↓↓↓

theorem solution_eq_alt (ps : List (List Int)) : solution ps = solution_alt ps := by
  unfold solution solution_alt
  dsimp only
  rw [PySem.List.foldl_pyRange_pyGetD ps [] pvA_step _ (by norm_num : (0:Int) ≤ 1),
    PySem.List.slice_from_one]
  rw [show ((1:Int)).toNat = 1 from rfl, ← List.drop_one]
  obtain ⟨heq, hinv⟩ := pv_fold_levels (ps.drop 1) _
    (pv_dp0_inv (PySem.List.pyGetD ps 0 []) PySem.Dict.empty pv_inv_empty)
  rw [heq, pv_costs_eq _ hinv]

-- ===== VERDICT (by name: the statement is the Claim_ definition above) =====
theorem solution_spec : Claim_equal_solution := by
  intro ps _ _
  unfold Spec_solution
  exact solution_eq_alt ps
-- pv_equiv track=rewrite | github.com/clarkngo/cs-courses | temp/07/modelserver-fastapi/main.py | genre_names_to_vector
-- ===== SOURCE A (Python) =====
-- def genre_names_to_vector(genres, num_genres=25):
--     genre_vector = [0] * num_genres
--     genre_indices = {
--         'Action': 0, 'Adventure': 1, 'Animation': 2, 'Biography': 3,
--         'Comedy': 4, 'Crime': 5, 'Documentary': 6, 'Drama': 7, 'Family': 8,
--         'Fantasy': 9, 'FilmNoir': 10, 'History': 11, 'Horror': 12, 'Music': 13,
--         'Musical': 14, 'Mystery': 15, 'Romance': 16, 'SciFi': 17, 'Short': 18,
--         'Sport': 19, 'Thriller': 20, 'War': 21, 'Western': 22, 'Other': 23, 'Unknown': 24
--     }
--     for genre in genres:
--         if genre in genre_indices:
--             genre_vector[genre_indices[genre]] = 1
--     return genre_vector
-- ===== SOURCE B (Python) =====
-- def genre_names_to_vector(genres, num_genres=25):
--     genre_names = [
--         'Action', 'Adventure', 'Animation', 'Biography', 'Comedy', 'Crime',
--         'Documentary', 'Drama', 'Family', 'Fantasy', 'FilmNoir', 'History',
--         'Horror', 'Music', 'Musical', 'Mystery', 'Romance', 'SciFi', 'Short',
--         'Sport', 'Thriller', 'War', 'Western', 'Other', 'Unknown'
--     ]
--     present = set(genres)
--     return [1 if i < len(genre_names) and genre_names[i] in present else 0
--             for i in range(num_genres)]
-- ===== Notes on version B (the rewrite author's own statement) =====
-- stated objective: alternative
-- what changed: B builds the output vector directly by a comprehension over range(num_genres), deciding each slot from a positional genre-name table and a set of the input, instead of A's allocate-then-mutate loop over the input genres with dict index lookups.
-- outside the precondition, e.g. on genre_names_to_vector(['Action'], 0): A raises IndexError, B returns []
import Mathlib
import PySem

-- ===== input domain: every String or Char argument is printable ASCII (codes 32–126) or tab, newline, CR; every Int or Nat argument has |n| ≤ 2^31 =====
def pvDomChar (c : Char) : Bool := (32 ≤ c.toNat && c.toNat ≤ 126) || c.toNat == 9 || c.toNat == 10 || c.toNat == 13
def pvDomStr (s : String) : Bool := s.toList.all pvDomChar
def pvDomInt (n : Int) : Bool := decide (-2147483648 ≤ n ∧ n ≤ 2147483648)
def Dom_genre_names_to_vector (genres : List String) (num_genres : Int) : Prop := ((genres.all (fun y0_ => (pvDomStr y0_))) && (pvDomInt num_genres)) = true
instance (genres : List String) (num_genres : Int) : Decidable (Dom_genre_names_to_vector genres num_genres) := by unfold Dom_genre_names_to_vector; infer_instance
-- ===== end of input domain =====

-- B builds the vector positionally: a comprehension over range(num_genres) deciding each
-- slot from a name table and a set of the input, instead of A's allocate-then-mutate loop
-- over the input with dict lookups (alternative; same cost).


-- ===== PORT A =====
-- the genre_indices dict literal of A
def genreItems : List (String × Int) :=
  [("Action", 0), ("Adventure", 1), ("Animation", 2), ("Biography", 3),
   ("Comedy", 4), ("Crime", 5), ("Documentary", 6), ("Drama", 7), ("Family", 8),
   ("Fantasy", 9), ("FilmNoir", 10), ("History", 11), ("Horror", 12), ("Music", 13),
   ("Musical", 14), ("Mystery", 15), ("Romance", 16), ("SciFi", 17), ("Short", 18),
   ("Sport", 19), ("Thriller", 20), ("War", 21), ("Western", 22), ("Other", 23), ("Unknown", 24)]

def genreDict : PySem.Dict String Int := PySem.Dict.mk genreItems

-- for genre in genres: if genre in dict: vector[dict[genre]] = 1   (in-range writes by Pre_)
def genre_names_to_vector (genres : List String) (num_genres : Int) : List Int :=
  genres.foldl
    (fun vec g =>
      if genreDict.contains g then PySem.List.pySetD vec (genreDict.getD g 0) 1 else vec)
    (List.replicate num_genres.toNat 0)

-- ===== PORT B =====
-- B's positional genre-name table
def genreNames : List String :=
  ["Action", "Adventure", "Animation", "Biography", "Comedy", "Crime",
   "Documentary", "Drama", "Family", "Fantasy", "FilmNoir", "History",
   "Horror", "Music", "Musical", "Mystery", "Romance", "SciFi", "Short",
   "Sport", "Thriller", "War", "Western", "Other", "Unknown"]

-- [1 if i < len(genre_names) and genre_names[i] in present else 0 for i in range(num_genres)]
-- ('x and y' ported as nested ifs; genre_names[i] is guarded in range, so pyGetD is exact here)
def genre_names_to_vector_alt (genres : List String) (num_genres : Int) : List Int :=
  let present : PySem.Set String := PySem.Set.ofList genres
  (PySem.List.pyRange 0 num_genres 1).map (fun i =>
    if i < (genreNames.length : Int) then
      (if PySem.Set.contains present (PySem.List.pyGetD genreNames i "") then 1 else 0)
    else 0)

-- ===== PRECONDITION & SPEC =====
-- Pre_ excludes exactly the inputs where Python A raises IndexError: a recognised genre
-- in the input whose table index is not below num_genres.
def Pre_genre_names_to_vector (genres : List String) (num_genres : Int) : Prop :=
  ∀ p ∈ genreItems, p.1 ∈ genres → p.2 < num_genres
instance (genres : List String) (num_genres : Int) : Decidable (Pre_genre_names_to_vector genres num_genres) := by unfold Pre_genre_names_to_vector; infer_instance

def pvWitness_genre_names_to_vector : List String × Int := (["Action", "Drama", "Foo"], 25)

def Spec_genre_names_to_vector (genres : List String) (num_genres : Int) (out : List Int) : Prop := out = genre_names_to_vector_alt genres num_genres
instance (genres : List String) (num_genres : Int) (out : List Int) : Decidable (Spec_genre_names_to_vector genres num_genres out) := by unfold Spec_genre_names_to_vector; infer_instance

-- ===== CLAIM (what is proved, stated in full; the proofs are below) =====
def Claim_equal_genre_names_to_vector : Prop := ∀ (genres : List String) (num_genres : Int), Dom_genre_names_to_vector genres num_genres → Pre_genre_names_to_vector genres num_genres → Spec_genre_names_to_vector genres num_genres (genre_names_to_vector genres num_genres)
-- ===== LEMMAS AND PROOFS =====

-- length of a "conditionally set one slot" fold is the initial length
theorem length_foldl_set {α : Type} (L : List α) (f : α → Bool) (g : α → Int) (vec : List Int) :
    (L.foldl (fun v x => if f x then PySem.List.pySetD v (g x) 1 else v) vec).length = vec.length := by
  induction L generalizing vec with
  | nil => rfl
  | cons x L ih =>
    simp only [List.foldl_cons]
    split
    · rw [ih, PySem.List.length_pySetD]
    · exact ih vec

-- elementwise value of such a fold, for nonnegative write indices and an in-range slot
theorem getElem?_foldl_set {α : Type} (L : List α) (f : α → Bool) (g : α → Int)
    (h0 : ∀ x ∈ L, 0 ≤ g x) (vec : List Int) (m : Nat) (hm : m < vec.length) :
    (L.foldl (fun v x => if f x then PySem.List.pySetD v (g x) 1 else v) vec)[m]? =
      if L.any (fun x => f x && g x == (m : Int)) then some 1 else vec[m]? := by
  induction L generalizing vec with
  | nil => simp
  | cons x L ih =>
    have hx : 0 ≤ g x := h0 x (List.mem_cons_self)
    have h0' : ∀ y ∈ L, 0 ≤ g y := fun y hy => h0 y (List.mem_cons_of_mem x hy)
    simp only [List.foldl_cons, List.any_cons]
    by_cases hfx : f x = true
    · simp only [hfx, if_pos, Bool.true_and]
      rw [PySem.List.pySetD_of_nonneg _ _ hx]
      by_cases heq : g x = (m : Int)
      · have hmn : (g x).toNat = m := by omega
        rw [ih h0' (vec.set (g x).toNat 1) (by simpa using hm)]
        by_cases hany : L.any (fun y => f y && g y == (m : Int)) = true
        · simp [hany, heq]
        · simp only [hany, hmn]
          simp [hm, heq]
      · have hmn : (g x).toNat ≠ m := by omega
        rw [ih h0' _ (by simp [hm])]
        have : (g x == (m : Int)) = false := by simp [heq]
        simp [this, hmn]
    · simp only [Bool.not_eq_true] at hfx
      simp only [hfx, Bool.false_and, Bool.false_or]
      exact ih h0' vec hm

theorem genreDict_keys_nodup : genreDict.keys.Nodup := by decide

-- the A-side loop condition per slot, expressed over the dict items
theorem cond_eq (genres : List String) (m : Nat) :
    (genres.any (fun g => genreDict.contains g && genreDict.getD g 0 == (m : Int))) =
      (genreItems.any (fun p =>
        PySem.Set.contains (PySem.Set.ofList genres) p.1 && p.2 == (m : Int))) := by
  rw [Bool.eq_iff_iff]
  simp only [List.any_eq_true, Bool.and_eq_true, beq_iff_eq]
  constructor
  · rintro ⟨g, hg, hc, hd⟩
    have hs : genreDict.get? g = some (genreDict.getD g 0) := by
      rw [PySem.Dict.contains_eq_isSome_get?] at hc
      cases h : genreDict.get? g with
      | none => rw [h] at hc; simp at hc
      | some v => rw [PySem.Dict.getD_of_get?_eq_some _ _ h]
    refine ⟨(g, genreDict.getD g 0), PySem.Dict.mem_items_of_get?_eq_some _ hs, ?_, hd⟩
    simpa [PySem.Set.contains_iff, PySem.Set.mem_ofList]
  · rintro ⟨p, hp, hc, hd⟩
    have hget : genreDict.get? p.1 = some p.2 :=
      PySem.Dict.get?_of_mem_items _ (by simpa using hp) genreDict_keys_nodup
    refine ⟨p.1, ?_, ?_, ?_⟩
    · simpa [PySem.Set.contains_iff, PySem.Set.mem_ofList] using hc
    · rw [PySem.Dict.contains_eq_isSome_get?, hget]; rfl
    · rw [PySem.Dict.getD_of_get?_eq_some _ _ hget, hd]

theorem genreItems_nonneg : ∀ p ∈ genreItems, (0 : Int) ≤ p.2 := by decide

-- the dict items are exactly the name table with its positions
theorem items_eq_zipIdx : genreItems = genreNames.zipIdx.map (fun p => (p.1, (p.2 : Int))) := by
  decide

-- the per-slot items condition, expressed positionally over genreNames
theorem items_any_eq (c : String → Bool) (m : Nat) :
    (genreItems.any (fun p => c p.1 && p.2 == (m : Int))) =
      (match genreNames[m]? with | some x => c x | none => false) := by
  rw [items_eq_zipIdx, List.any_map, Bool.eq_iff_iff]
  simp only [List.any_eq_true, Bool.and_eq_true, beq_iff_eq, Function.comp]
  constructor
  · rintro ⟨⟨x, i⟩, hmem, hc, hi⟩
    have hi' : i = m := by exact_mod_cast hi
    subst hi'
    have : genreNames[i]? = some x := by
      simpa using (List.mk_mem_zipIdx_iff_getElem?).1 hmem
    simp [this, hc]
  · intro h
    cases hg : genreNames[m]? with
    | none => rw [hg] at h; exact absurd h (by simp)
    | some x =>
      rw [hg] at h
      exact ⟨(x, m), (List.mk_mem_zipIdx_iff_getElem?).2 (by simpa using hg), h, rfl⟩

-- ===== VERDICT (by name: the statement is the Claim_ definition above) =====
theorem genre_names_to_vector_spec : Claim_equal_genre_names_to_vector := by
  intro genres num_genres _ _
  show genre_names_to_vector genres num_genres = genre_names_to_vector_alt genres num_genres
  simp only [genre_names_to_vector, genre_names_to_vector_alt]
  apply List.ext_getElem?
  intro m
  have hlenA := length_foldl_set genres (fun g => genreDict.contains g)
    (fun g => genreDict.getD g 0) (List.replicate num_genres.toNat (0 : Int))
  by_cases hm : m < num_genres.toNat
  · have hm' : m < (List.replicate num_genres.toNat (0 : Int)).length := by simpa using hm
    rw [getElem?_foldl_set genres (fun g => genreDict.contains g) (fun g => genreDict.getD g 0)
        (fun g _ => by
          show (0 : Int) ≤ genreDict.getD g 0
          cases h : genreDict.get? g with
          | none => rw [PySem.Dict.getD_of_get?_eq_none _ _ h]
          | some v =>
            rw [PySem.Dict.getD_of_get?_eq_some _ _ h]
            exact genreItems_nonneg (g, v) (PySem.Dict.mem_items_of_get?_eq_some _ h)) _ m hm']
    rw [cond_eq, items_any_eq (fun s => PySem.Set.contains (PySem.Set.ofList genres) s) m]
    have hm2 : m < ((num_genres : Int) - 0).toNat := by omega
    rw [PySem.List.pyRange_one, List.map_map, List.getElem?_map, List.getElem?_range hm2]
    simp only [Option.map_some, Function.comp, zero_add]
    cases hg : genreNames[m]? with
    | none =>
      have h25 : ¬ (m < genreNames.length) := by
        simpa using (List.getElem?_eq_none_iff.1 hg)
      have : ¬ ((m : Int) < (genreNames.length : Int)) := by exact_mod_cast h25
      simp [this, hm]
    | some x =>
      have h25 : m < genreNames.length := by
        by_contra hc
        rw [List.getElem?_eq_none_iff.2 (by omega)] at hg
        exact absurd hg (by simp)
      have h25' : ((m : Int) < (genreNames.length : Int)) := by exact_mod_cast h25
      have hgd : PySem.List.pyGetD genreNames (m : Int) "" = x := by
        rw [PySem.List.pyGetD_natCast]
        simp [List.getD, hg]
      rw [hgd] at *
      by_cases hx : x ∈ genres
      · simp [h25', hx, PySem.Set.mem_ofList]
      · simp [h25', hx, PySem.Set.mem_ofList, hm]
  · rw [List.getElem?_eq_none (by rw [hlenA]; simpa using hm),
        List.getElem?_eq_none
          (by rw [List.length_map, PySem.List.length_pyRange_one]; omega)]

↑↑↑

The problem: Read through the entries, then copy every line where the string "IndexError" is found.

Response below:
-- outside the precondition, e.g. on genre_names_to_vector(['Action'], 0): A raises IndexError, B returns []
-- Pre_ excludes exactly the inputs where Python A raises IndexError: a recognised genre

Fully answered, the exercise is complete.